▸ **Work item**
From the records below, copy the lines that include "loop".

(Data supplied)

-- pv_equiv track=rewrite | github.com/diegobq/ejercicios_python | Clase02/diccionario_geringoso.py | geringoso_translator
-- ===== SOURCE A (Python) =====
-- def geringoso_translator(cadena):
--     '''
--     Traduce una palabra al jeringoso
--
--     Parameters
--     ----------
--     cadena : String
--         Palabra que se quiere traducir al jeringoso.
--
--     Returns
--     -------
--     Palabra en jeringoso.
--
--     '''
--     capadepenapa = ''
--     vocales = 'aeiou'
--     for c in cadena:
--     	capadepenapa += c
--     	if(c.lower() in vocales):
--     		capadepenapa += 'p' + c
--
--     return capadepenapa
-- ===== SOURCE B (Python) =====
-- def geringoso_translator(cadena):
--     # Ten whole-string replacement passes, one per vowel (case preserved),
--     # instead of a character-by-character accumulator loop.  Correct because
--     # each pass inserts only copies of its own vowel and the consonant 'p',
--     # which no later pass touches.
--     for v in 'aeiouAEIOU':
--         cadena = cadena.replace(v, v + 'p' + v)
--     return cadena
-- ===== Notes on version B (the rewrite author's own statement) =====
-- stated objective: faster
-- what changed: Replaces the per-character accumulator loop with ten whole-string str.replace passes, one per vowel (lower and upper case), each inserting 'p'+vowel after its vowel.
import Mathlib
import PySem

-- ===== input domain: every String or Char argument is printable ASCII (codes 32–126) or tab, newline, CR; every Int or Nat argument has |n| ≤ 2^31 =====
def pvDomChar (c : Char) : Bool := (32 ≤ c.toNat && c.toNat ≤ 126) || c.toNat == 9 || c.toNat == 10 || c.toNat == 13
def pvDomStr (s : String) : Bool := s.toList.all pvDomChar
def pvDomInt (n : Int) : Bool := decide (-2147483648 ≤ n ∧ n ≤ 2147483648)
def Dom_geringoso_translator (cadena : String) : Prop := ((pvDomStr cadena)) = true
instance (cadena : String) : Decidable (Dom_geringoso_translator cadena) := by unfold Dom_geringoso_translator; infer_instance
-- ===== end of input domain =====

-- B replaces A's per-character accumulator loop with ten whole-string replace passes (one per vowel, both cases); same return value, a different pass structure.

-- ===== PORT A =====
-- A: accumulator loop; 'c.lower() in vocales' is a substring test of the 1-char string in "aeiou"
def geringoso_translator (cadena : String) : String :=
  String.ofList (cadena.toList.foldl
    (fun capadepenapa c =>
      let capadepenapa := capadepenapa ++ [c]
      if PySem.Chars.isIn [PySem.Chars.lowerChar c] ['a','e','i','o','u'] then
        capadepenapa ++ ['p', c]
      else
        capadepenapa) [])

-- ===== PORT B =====
-- B: for v in 'aeiouAEIOU': cadena = cadena.replace(v, v + 'p' + v); return cadena
def geringoso_translator_alt (cadena : String) : String :=
  "aeiouAEIOU".toList.foldl
    (fun s v => PySem.Str.replace s (String.ofList [v]) (String.ofList [v, 'p', v])) cadena

-- ===== PRECONDITION & SPEC =====
def Spec_geringoso_translator (cadena : String) (out : String) : Prop := out = geringoso_translator_alt cadena
instance (cadena : String) (out : String) : Decidable (Spec_geringoso_translator cadena out) := by unfold Spec_geringoso_translator; infer_instance

-- ===== CLAIM (what is proved, stated in full; the proofs are below) =====
def Claim_equal_geringoso_translator : Prop := ∀ (cadena : String), Dom_geringoso_translator cadena → Spec_geringoso_translator cadena (geringoso_translator cadena)

-- ===== LEMMAS AND PROOFS =====

-- the piece a character contributes once the vowels in S have been processed
def gerPiece (S : List Char) (c : Char) : List Char := if c ∈ S then [c, 'p', c] else [c]

-- replace with a single-character pattern is a per-character flatMap
lemma go_singleton (v : Char) (new : List Char) (fuel : Nat) (l acc : List Char)
    (h : l.length ≤ fuel) :
    PySem.Chars.replace.go [v] new fuel l acc
      = acc.reverse ++ l.flatMap (fun c => if c = v then new else [c]) := by
  induction fuel generalizing l acc with
  | zero =>
    interval_cases hl : l.length
    · simp at hl; subst hl; simp [PySem.Chars.replace.go]
  | succ n ih =>
    cases l with
    | nil => simp [PySem.Chars.replace.go]
    | cons c t =>
      simp only [PySem.Chars.replace.go]
      by_cases hc : c = v
      · subst hc
        rw [if_pos (by simp)]
        rw [ih _ _ (by simpa using Nat.le_of_succ_le_succ h)]
        simp
      · rw [if_neg (by simp [List.isPrefixOf]; exact fun h' => hc h'.symm)]
        rw [ih _ _ (by simpa using Nat.le_of_succ_le_succ h)]
        simp [hc]

lemma replace_singleton (s : List Char) (v : Char) (new : List Char) :
    PySem.Chars.replace s [v] new = s.flatMap (fun c => if c = v then new else [c]) := by
  unfold PySem.Chars.replace
  rw [if_neg (by simp)]
  simpa using go_singleton v new s.length s [] le_rfl

-- one replace pass moves one vowel from "pending" to "processed"
lemma piece_step (S : List Char) (v : Char) (hvS : v ∉ S) (hvp : v ≠ 'p') (c : Char) :
    (gerPiece S c).flatMap (fun c' => if c' = v then [v, 'p', v] else [c'])
      = gerPiece (S ++ [v]) c := by
  unfold gerPiece
  by_cases hc : c ∈ S
  · have h1 : c ≠ v := fun h => hvS (h ▸ hc)
    have h2 : ('p' : Char) ≠ v := fun h => hvp h.symm
    simp [hc, h1, h2]
  · by_cases hcv : c = v
    · subst hcv; simp [hc]
    · simp [hc, hcv]

-- folding replace passes over a vowel list V equals processing S ++ V at once
lemma key (V : List Char) : ∀ (S : List Char), (∀ v ∈ V, v ∉ S) → V.Nodup → 'p' ∉ V →
    ∀ l : List Char,
      V.foldl (fun s v => PySem.Chars.replace s [v] [v, 'p', v]) (l.flatMap (gerPiece S))
        = l.flatMap (gerPiece (S ++ V)) := by
  induction V with
  | nil => intro S _ _ _ l; simp
  | cons v V' ih =>
    intro S hdisj hnd hp l
    simp only [List.foldl_cons]
    rw [replace_singleton, List.flatMap_assoc]
    have hstep : (fun c => (gerPiece S c).flatMap (fun c' => if c' = v then [v, 'p', v] else [c']))
        = gerPiece (S ++ [v]) := by
      funext c
      exact piece_step S v (hdisj v (by simp)) (fun h => hp (by simp [h])) c
    rw [hstep]
    have := ih (S ++ [v])
      (fun u hu => by
        simp only [List.mem_append, List.mem_singleton]
        rintro (h | h)
        · exact hdisj u (by simp [hu]) h
        · exact (List.nodup_cons.mp hnd).1 (h ▸ hu))
      (List.nodup_cons.mp hnd).2
      (fun h => hp (by simp [h])) l
    rw [this, List.append_assoc]
    rfl

-- A's vowel test equals plain membership in the ten vowels
lemma lower_vowel (c : Char) :
    PySem.Chars.isIn [PySem.Chars.lowerChar c] ['a','e','i','o','u'] =
      decide (c ∈ (['a','e','i','o','u','A','E','I','O','U'] : List Char)) := by
  by_cases h : c ∈ (['a','e','i','o','u','A','E','I','O','U'] : List Char)
  · simp only [h, decide_true]
    fin_cases h <;> decide
  · simp only [h, decide_false]
    rw [Bool.eq_false_iff]
    intro hin
    rw [PySem.Chars.isIn_iff_infix, List.singleton_infix_iff] at hin
    apply h
    unfold PySem.Chars.lowerChar PySem.Chars.isupper at hin
    split at hin
    · rename_i hup
      simp only [Bool.and_eq_true, decide_eq_true_eq] at hup
      obtain ⟨h1, h2⟩ := hup
      have hA : (65 : Nat) ≤ c.toNat := Fin.mk_le_mk.mp h1
      have hZ : c.toNat ≤ 90 := Fin.mk_le_mk.mp h2
      have hofNat : (Char.ofNat (c.toNat + 32)).toNat = c.toNat + 32 := by
        rw [Char.toNat_ofNat, if_pos (Or.inl (by omega))]
      simp only [List.mem_cons, List.not_mem_nil, or_false] at hin
      have hc : c.toNat = 65 ∨ c.toNat = 69 ∨ c.toNat = 73 ∨ c.toNat = 79 ∨ c.toNat = 85 := by
        rcases hin with h | h | h | h | h <;>
          (have := congrArg Char.toNat h
           rw [hofNat] at this
           simp only [show ('a':Char).toNat = 97 from rfl, show ('e':Char).toNat = 101 from rfl,
             show ('i':Char).toNat = 105 from rfl, show ('o':Char).toNat = 111 from rfl,
             show ('u':Char).toNat = 117 from rfl] at this
           omega)
      have hback := Char.ofNat_toNat c
      rcases hc with h | h | h | h | h <;> rw [h] at hback <;> rw [← hback] <;> decide
    · simp only [List.mem_cons] at hin ⊢
      tauto

-- A's loop is the single-shot flatMap over all ten vowels
lemma a_flatMap (l : List Char) :
    l.foldl
      (fun capadepenapa c =>
        let capadepenapa := capadepenapa ++ [c]
        if PySem.Chars.isIn [PySem.Chars.lowerChar c] ['a','e','i','o','u'] then
          capadepenapa ++ ['p', c]
        else
          capadepenapa) []
      = l.flatMap (gerPiece ['a','e','i','o','u','A','E','I','O','U']) := by
  have h : (fun (capadepenapa : List Char) (c : Char) =>
      let capadepenapa := capadepenapa ++ [c]
      if PySem.Chars.isIn [PySem.Chars.lowerChar c] ['a','e','i','o','u'] then
        capadepenapa ++ ['p', c]
      else
        capadepenapa)
      = fun acc c => acc ++ gerPiece ['a','e','i','o','u','A','E','I','O','U'] c := by
    funext acc c
    simp only [lower_vowel c]
    unfold gerPiece
    by_cases hc : c ∈ (['a','e','i','o','u','A','E','I','O','U'] : List Char) <;> simp [hc]
  rw [h, PySem.List.foldl_append_eq_flatMap]
  simp

-- ===== VERDICT (by name: the statement is the Claim_ definition above) =====
theorem geringoso_translator_spec : Claim_equal_geringoso_translator := by
  intro cadena _
  unfold Spec_geringoso_translator geringoso_translator geringoso_translator_alt
  apply String.ext  -- compare as lists of characters
  rw [a_flatMap]
  have hfold : ∀ (V : List Char) (s : String),
      (V.foldl (fun s v => PySem.Str.replace s (String.ofList [v]) (String.ofList [v, 'p', v])) s).toList
        = V.foldl (fun t v => PySem.Chars.replace t [v] [v, 'p', v]) s.toList := by
    intro V
    induction V with
    | nil => intro s; rfl
    | cons v V' ih =>
      intro s
      simp only [List.foldl_cons]
      rw [ih, PySem.Str.toList_replace, String.toList_ofList, String.toList_ofList]
  rw [String.toList_ofList, hfold]
  have hkey := key "aeiouAEIOU".toList [] (by simp) (by decide) (by decide) cadena.toList
  have h0 : cadena.toList.flatMap (gerPiece []) = cadena.toList := by
    have hg : gerPiece [] = fun c => [c] := by funext c; simp [gerPiece]
    rw [hg]; simp
  rw [h0] at hkey
  rw [hkey]
  rfl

(End Data supplied)

▸ **Output of the task**
--     # instead of a character-by-character accumulator loop.  Correct because
-- what changed: Replaces the per-character accumulator loop with ten whole-string str.replace passes, one per vowel (lower and upper case), each inserting 'p'+vowel after its vowel.
-- B replaces A's per-character accumulator loop with ten whole-string replace passes (one per vowel, both cases); same return value, a different pass structure.
-- A: accumulator loop; 'c.lower() in vocales' is a substring test of the 1-char string in "aeiou"
-- A's loop is the single-shot flatMap over all ten vowels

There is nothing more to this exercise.